Input data.
*** Begin section ***

-- pv_equiv track=rewrite | github.com/huangqiank/Algorithm | laiclass/hashmap/p.py | find_nearest_entry
-- ===== SOURCE A (Python) =====
-- def find_nearest_entry(arr):
--     word_dict = {}
--     dist = len(arr)
--     for i in range(len(arr)):
--         if arr[i] not in word_dict:
--             word_dict[arr[i]] = i
--         else:
--             dist = min(i - word_dict[arr[i]], dist)
--     return dist
-- ===== SOURCE B (Python) =====
-- def find_nearest_entry(arr):
--     first = {}
--     second = {}
--     for i, v in enumerate(arr):
--         if v not in first:
--             first[v] = i
--         elif v not in second:
--             second[v] = i
--     best = len(arr)
--     for v, j in second.items():
--         best = min(best, j - first[v])
--     return best
-- ===== Notes on version B (the rewrite author's own statement) =====
-- stated objective: alternative
-- what changed: Instead of threading a running minimum through the single scan, B builds first- and second-occurrence index maps in one pass and then takes the minimum of second[v]-first[v] over the values seen at least twice (default len(arr)); this works because A's min over i-first(arr[i]) is always attained at the second occurrence.
import Mathlib
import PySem

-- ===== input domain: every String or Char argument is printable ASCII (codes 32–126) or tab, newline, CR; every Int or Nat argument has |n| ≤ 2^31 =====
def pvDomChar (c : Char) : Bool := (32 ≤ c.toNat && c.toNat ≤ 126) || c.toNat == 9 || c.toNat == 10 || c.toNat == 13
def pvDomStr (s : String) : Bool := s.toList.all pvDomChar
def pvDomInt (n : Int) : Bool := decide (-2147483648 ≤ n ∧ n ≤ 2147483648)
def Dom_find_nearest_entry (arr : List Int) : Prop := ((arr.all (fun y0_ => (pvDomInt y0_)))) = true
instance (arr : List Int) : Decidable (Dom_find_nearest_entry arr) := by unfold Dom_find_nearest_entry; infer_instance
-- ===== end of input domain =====

-- B is an alternative same-cost decomposition: it records first and second occurrence
-- indices in one pass, then minimises second[v]-first[v] over values seen twice.

-- ===== PORT A =====
-- loop body of A: state = (word_dict, dist); arr[i] read via enumerate (indices of
-- range(len(arr)) are always in range, so this is exact)
def pvStepA (st : PySem.Dict Int Int × Int) (p : Int × Int) : PySem.Dict Int Int × Int :=
  match st.1.get? p.2 with
  | none => (st.1.insert p.2 p.1, st.2)
  | some j => (st.1, min (p.1 - j) st.2)

def find_nearest_entry (arr : List Int) : Int :=
  ((PySem.List.enumerate arr 0).foldl pvStepA (PySem.Dict.empty, (arr.length : Int))).2

-- ===== PORT B =====
-- loop body of B: state = (first, second)
def pvStepB (st : PySem.Dict Int Int × PySem.Dict Int Int) (p : Int × Int) :
    PySem.Dict Int Int × PySem.Dict Int Int :=
  if st.1.contains p.2 = false then (st.1.insert p.2 p.1, st.2)
  else if st.2.contains p.2 = false then (st.1, st.2.insert p.2 p.1)
  else st

def find_nearest_entry_alt (arr : List Int) : Int :=
  let st := (PySem.List.enumerate arr 0).foldl pvStepB (PySem.Dict.empty, PySem.Dict.empty)
  -- first[v]: always present for keys of second (proved below); getD 0 is never the default
  st.2.items.foldl (fun best q => min best (q.2 - st.1.getD q.1 0)) (arr.length : Int)

-- ===== PRECONDITION & SPEC =====
def Spec_find_nearest_entry (arr : List Int) (out : Int) : Prop := out = find_nearest_entry_alt arr
instance (arr : List Int) (out : Int) : Decidable (Spec_find_nearest_entry arr out) := by unfold Spec_find_nearest_entry; infer_instance

-- ===== CLAIM (what is proved, stated in full; the proofs are below) =====
def Claim_equal_find_nearest_entry : Prop := ∀ (arr : List Int), Dom_find_nearest_entry arr → Spec_find_nearest_entry arr (find_nearest_entry arr)

-- ===== LEMMAS AND PROOFS =====

-- the final min-fold of B, abbreviated
def pvMinFold (N : Int) (f s : PySem.Dict Int Int) : Int :=
  s.items.foldl (fun best q => min best (q.2 - f.getD q.1 0)) N

theorem pvMinFold_le_init (g : Int × Int → Int) :
    ∀ (l : List (Int × Int)) (b : Int), l.foldl (fun b q => min b (g q)) b ≤ b := by
  intro l
  induction l with
  | nil => intro b; simp
  | cons x l ih =>
      intro b
      simpa using le_trans (ih (min b (g x))) (min_le_left _ _)

theorem pvMinFold_le_mem (g : Int × Int → Int) :
    ∀ (l : List (Int × Int)) (b : Int), ∀ q ∈ l, l.foldl (fun b q => min b (g q)) b ≤ g q := by
  intro l
  induction l with
  | nil => intro b q hq; simp at hq
  | cons x l ih =>
      intro b q hq
      rcases List.mem_cons.mp hq with h | h
      · subst h
        simpa using le_trans (pvMinFold_le_init g l (min b (g q))) (min_le_right _ _)
      · simpa using ih (min b (g x)) q h

-- main loop invariant: running A's loop on (f, dist) and B's loop on (f, s) from any
-- consistent pair of states yields A's dist = B's final min-fold
theorem pvLoop (xs : List Int) : ∀ (n : Int) (f s : PySem.Dict Int Int) (dist N : Int),
    f.keys.Nodup → s.keys.Nodup →
    (∀ q ∈ s.items, f.contains q.1 = true) →
    (∀ q ∈ s.items, q.2 ≤ n) →
    dist = pvMinFold N f s →
    ((PySem.List.enumerate xs n).foldl pvStepA (f, dist)).2 =
      pvMinFold N ((PySem.List.enumerate xs n).foldl pvStepB (f, s)).1
        ((PySem.List.enumerate xs n).foldl pvStepB (f, s)).2 := by
  induction xs with
  | nil => intro n f s dist N _ _ _ _ hdist; simpa [PySem.List.enumerate_nil] using hdist
  | cons v xs ih =>
      intro n f s dist N hndf hnds hsub hle hdist
      rw [PySem.List.enumerate_cons]
      simp only [List.foldl_cons]
      rcases hget : f.get? v with _ | j
      · -- first occurrence: both insert into f
        have hcon : f.contains v = false := by
          rw [PySem.Dict.contains_eq_isSome_get?, hget]; rfl
        have hstepA : pvStepA (f, dist) (n, v) = (f.insert v n, dist) := by
          simp [pvStepA, hget]
        have hstepB : pvStepB (f, s) (n, v) = (f.insert v n, s) := by
          simp [pvStepB, hcon]
        rw [hstepA, hstepB]
        apply ih (n + 1) (f.insert v n) s dist N
        · exact PySem.Dict.nodup_keys_insert f v n hndf
        · exact hnds
        · intro q hq
          rw [PySem.Dict.contains_insert]
          simp [hsub q hq]
        · intro q hq; exact le_trans (hle q hq) (by omega)
        · -- the fold is unchanged: no key of s equals v
          rw [hdist]
          unfold pvMinFold
          apply PySem.List.foldl_congr_mem
          intro b q hq
          have hne : q.1 ≠ v := by
            intro h
            have := hsub q hq
            rw [h, hcon] at this
            exact Bool.false_ne_true this
          rw [PySem.Dict.getD_insert_of_ne f n 0 hne]
      · -- v already in f
        have hconf : f.contains v = true := by
          rw [PySem.Dict.contains_eq_isSome_get?, hget]; rfl
        have hstepA : pvStepA (f, dist) (n, v) = (f, min (n - j) dist) := by
          simp [pvStepA, hget]
        rw [hstepA]
        rcases hgets : s.get? v with _ | k
        · -- second occurrence: B records it in s
          have hcons : s.contains v = false := by
            rw [PySem.Dict.contains_eq_isSome_get?, hgets]; rfl
          have hstepB : pvStepB (f, s) (n, v) = (f, s.insert v n) := by
            simp [pvStepB, hconf, hcons]
          rw [hstepB]
          apply ih (n + 1) f (s.insert v n) (min (n - j) dist) N hndf
            (PySem.Dict.nodup_keys_insert s v n hnds)
          · intro q hq
            rcases (PySem.Dict.mem_items_insert s v n q).mp hq with h | h
            · rw [h]; exact hconf
            · exact hsub q h.1
          · intro q hq
            rcases (PySem.Dict.mem_items_insert s v n q).mp hq with h | h
            · rw [h]; omega
            · exact le_trans (hle q h.1) (by omega)
          · unfold pvMinFold
            rw [PySem.Dict.items_insert_of_not_contains s n hcons, List.foldl_append]
            simp only [List.foldl_cons, List.foldl_nil]
            unfold pvMinFold at hdist
            rw [← hdist]
            rw [PySem.Dict.getD_of_get?_eq_some f 0 hget]
            exact min_comm _ _
        · -- third or later occurrence: B's state unchanged, A's min is a no-op
          have hcons : s.contains v = true := by
            rw [PySem.Dict.contains_eq_isSome_get?, hgets]; rfl
          have hstepB : pvStepB (f, s) (n, v) = (f, s) := by
            simp [pvStepB, hconf, hcons]
          rw [hstepB]
          have hmem : (v, k) ∈ s.items := PySem.Dict.mem_items_of_get?_eq_some s hgets
          have h1 : dist ≤ k - f.getD v 0 := by
            rw [hdist]
            exact pvMinFold_le_mem (fun q => q.2 - f.getD q.1 0) s.items N (v, k) hmem
          have h2 : f.getD v 0 = j := PySem.Dict.getD_of_get?_eq_some f 0 hget
          have hk : k ≤ n := hle (v, k) hmem
          have : min (n - j) dist = dist := min_eq_right (by omega)
          rw [this]
          exact ih (n + 1) f s dist N hndf hnds hsub (fun q hq => le_trans (hle q hq) (by omega)) hdist

-- ===== VERDICT (by name: the statement is the Claim_ definition above) =====
theorem find_nearest_entry_spec : Claim_equal_find_nearest_entry := by
  intro arr _
  unfold Spec_find_nearest_entry find_nearest_entry find_nearest_entry_alt
  have := pvLoop arr 0 PySem.Dict.empty PySem.Dict.empty (arr.length : Int) (arr.length : Int)
    (by simp) (by simp) (by simp [PySem.Dict.empty]) (by simp [PySem.Dict.empty])
    (by simp [pvMinFold, PySem.Dict.empty])
  simpa [pvMinFold] using this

*** End section ***

What the task asks.
Up to and including the line that contains "for v, j in", output the records above exactly, beginning with their first line.

Response to this task.
-- pv_equiv track=rewrite | github.com/huangqiank/Algorithm | laiclass/hashmap/p.py | find_nearest_entry
-- ===== SOURCE A (Python) =====
-- def find_nearest_entry(arr):
--     word_dict = {}
--     dist = len(arr)
--     for i in range(len(arr)):
--         if arr[i] not in word_dict:
--             word_dict[arr[i]] = i
--         else:
--             dist = min(i - word_dict[arr[i]], dist)
--     return dist
-- ===== SOURCE B (Python) =====
-- def find_nearest_entry(arr):
--     first = {}
--     second = {}
--     for i, v in enumerate(arr):
--         if v not in first:
--             first[v] = i
--         elif v not in second:
--             second[v] = i
--     best = len(arr)
--     for v, j in second.items():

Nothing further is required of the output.